> [Work order] In the listing below, find the line that contains "have hchunk : PySem.List.slice" and the line that contains "-- shift the". Quote both and every line between them, exactly, and nothing more.

──────────

-- pv_equiv track=rewrite | github.com/KrazyWes/MedFlow | CRISP-DM/data_understanding.py | infer_time_label
-- ===== SOURCE A (Python) =====
-- def infer_time_label(name: str) -> str:
--     s = str(name)
--     digits = "".join(ch for ch in s if ch.isdigit())
--     for i in range(0, len(digits) - 3):
--         chunk = digits[i : i + 4]
--         if chunk.startswith(("19", "20")):
--             return chunk
--     return s
-- ===== SOURCE B (Python) =====
-- def infer_time_label(name: str) -> str:
--     s = str(name)
--     ds = [ch for ch in s if ch.isdigit()]
--     while len(ds) >= 4:
--         if (ds[0] == "1" and ds[1] == "9") or (ds[0] == "2" and ds[1] == "0"):
--             return "".join(ds[:4])
--         ds = ds[1:]
--     return s
-- ===== Notes on version B (the rewrite author's own statement) =====
-- stated objective: simpler
-- what changed: Replaces the index loop with slicing and tuple-startswith by a head-consuming scan over the digit list that inspects the first two characters directly and returns the first four on a hit.
import Mathlib
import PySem

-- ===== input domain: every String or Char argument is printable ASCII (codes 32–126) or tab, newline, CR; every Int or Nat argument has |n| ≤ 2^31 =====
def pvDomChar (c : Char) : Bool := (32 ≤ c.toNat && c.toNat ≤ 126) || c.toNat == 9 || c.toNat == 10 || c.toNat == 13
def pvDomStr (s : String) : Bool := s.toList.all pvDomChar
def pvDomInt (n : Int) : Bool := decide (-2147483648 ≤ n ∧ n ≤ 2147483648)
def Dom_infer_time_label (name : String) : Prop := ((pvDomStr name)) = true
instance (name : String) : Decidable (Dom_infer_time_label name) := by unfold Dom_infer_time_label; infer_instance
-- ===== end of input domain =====

-- B replaces A's index loop (a fresh 4-slice + tuple-startswith per index) by a
-- head-consuming recursive scan of the digit list; objective: simpler (same cost).

-- ===== PORT A =====
-- the 'for i in range(0, len(digits) - 3)' loop with early return, over the index list
def pvLoopA (d : List Char) : List Int → Option (List Char)
  | [] => none
  | i :: rest =>
      let chunk := PySem.List.slice d (some i) (some (i + 4))
      if PySem.Chars.startswith chunk ['1', '9'] || PySem.Chars.startswith chunk ['2', '0'] then
        some chunk
      else
        pvLoopA d rest

def infer_time_label (name : String) : String :=
  let s := name
  let digits := s.toList.filter (fun ch => PySem.Chars.isdigit ch)
  match pvLoopA digits (PySem.List.pyRange 0 ((digits.length : Int) - 3) 1) with
  | some chunk => String.ofList chunk
  | none => s

-- ===== PORT B =====
-- the 'while len(ds) >= 4: … ds = ds[1:]' loop as structural recursion on the digit list
def pvFindYear : List Char → Option (List Char)
  | a :: b :: c :: d :: rest =>
      if (a = '1' ∧ b = '9') ∨ (a = '2' ∧ b = '0') then some [a, b, c, d]
      else pvFindYear (b :: c :: d :: rest)
  | _ => none

def infer_time_label_alt (name : String) : String :=
  let s := name
  let ds := s.toList.filter (fun ch => PySem.Chars.isdigit ch)
  match pvFindYear ds with
  | some y => String.ofList y
  | none => s

-- ===== PRECONDITION & SPEC =====
def Spec_infer_time_label (name : String) (out : String) : Prop := out = infer_time_label_alt name
instance (name : String) (out : String) : Decidable (Spec_infer_time_label name out) := by unfold Spec_infer_time_label; infer_instance

-- ===== CLAIM (what is proved, stated in full; the proofs are below) =====
def Claim_equal_infer_time_label : Prop := ∀ (name : String), Dom_infer_time_label name → Spec_infer_time_label name (infer_time_label name)

-- ===== LEMMAS AND PROOFS =====

-- prepending one character and shifting every index up by one leaves A's loop unchanged
theorem pvLoopA_shift (x : Char) (d : List Char) (idxs : List Int) (h : ∀ i ∈ idxs, 0 ≤ i) :
    pvLoopA (x :: d) (idxs.map (fun i => i + 1)) = pvLoopA d idxs := by
  induction idxs with
  | nil => rfl
  | cons i rest ih =>
      have hi : (0 : Int) ≤ i := h i (List.mem_cons_self ..)
      rw [List.map_cons]
      simp only [pvLoopA]
      have hs : PySem.List.slice (x :: d) (some (i + 1)) (some (i + 1 + 4))
          = PySem.List.slice d (some i) (some (i + 4)) := by
        rw [PySem.List.slice_toNat _ (by omega) (by omega),
            PySem.List.slice_toNat _ hi (by omega)]
        have e1 : (i + 1).toNat = i.toNat + 1 := by omega
        rw [e1, List.drop_succ_cons]
        congr 1
        omega
      rw [hs, ih (fun j hj => h j (List.mem_cons_of_mem _ hj))]

-- the startswith-tuple test on a 4-chunk reads exactly the first two characters
theorem pvStarts_iff (a b c e p q : Char) :
    PySem.Chars.startswith [a, b, c, e] [p, q] = true ↔ (a = p ∧ b = q) := by
  rw [PySem.Chars.startswith_iff, List.cons_prefix_cons, List.cons_prefix_cons]
  constructor
  · rintro ⟨h1, h2, -⟩; exact ⟨h1.symm, h2.symm⟩
  · rintro ⟨h1, h2⟩; exact ⟨h1.symm, h2.symm, by simp⟩

-- A's loop over range(0, len(d) - 3) computes B's recursive scan
theorem pvLoopA_eq_findYear (d : List Char) :
    pvLoopA d (PySem.List.pyRange 0 ((d.length : Int) - 3) 1) = pvFindYear d := by
  induction d with
  | nil => rfl
  | cons a t ih =>
      cases t with
      | nil => rfl
      | cons b t2 =>
        cases t2 with
        | nil => rfl
        | cons c t3 =>
          cases t3 with
          | nil => rfl
          | cons e rest =>
            have hlen : ((a :: b :: c :: e :: rest).length : Int) - 3
                = (rest.length : Int) + 1 := by simp; omega
            have hpos : (0 : Int) < ((a :: b :: c :: e :: rest).length : Int) - 3 := by
              rw [hlen]; positivity
            rw [PySem.List.pyRange_one_cons hpos]
            simp only [pvLoopA]
            have hchunk : PySem.List.slice (a :: b :: c :: e :: rest) (some 0) (some (0 + 4))
                = [a, b, c, e] := by
              rw [PySem.List.slice_toNat _ (by norm_num) (by norm_num)]
              rfl
            rw [hchunk]
            have hcond : (PySem.Chars.startswith [a, b, c, e] ['1', '9']
                || PySem.Chars.startswith [a, b, c, e] ['2', '0']) = true
                ↔ ((a = '1' ∧ b = '9') ∨ (a = '2' ∧ b = '0')) := by
              rw [Bool.or_eq_true, pvStarts_iff, pvStarts_iff]
            by_cases hm : (a = '1' ∧ b = '9') ∨ (a = '2' ∧ b = '0')
            · rw [if_pos (hcond.mpr hm)]
              simp only [pvFindYear, if_pos hm]
            · rw [if_neg (fun hx => hm (hcond.mp hx))]
              simp only [pvFindYear, if_neg hm]
              -- shift the remaining indices down by one and apply the IH on the tail
              have h1 : PySem.List.pyRange (0 + 1) ((rest.length : Int) + 1) 1
                  = (PySem.List.pyRange 0 (rest.length : Int) 1).map (fun i => i + 1) := by
                rw [PySem.List.pyRange_one, PySem.List.pyRange_one, List.map_map]
                have e1 : ((rest.length : Int) + 1 - (0 + 1)).toNat = rest.length := by omega
                have e2 : ((rest.length : Int) - 0).toNat = rest.length := by omega
                rw [e1, e2]
                exact List.map_congr_left (fun k _ => by simp [Function.comp]; ring)
              have e3 : (rest.length : Int) = ((b :: c :: e :: rest).length : Int) - 3 := by
                simp
                omega
              rw [hlen, h1,
                  pvLoopA_shift a (b :: c :: e :: rest) _
                    (fun j hj => (PySem.List.mem_pyRange_one.mp hj).1),
                  e3, ih]

-- ===== VERDICT (by name: the statement is the Claim_ definition above) =====
theorem infer_time_label_spec : Claim_equal_infer_time_label := by
  intro name _
  unfold Spec_infer_time_label infer_time_label infer_time_label_alt
  simp only [pvLoopA_eq_findYear]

──────────

> [Exercise output]
            have hchunk : PySem.List.slice (a :: b :: c :: e :: rest) (some 0) (some (0 + 4))
                = [a, b, c, e] := by
              rw [PySem.List.slice_toNat _ (by norm_num) (by norm_num)]
              rfl
            rw [hchunk]
            have hcond : (PySem.Chars.startswith [a, b, c, e] ['1', '9']
                || PySem.Chars.startswith [a, b, c, e] ['2', '0']) = true
                ↔ ((a = '1' ∧ b = '9') ∨ (a = '2' ∧ b = '0')) := by
              rw [Bool.or_eq_true, pvStarts_iff, pvStarts_iff]
            by_cases hm : (a = '1' ∧ b = '9') ∨ (a = '2' ∧ b = '0')
            · rw [if_pos (hcond.mpr hm)]
              simp only [pvFindYear, if_pos hm]
            · rw [if_neg (fun hx => hm (hcond.mp hx))]
              simp only [pvFindYear, if_neg hm]
              -- shift the remaining indices down by one and apply the IH on the tail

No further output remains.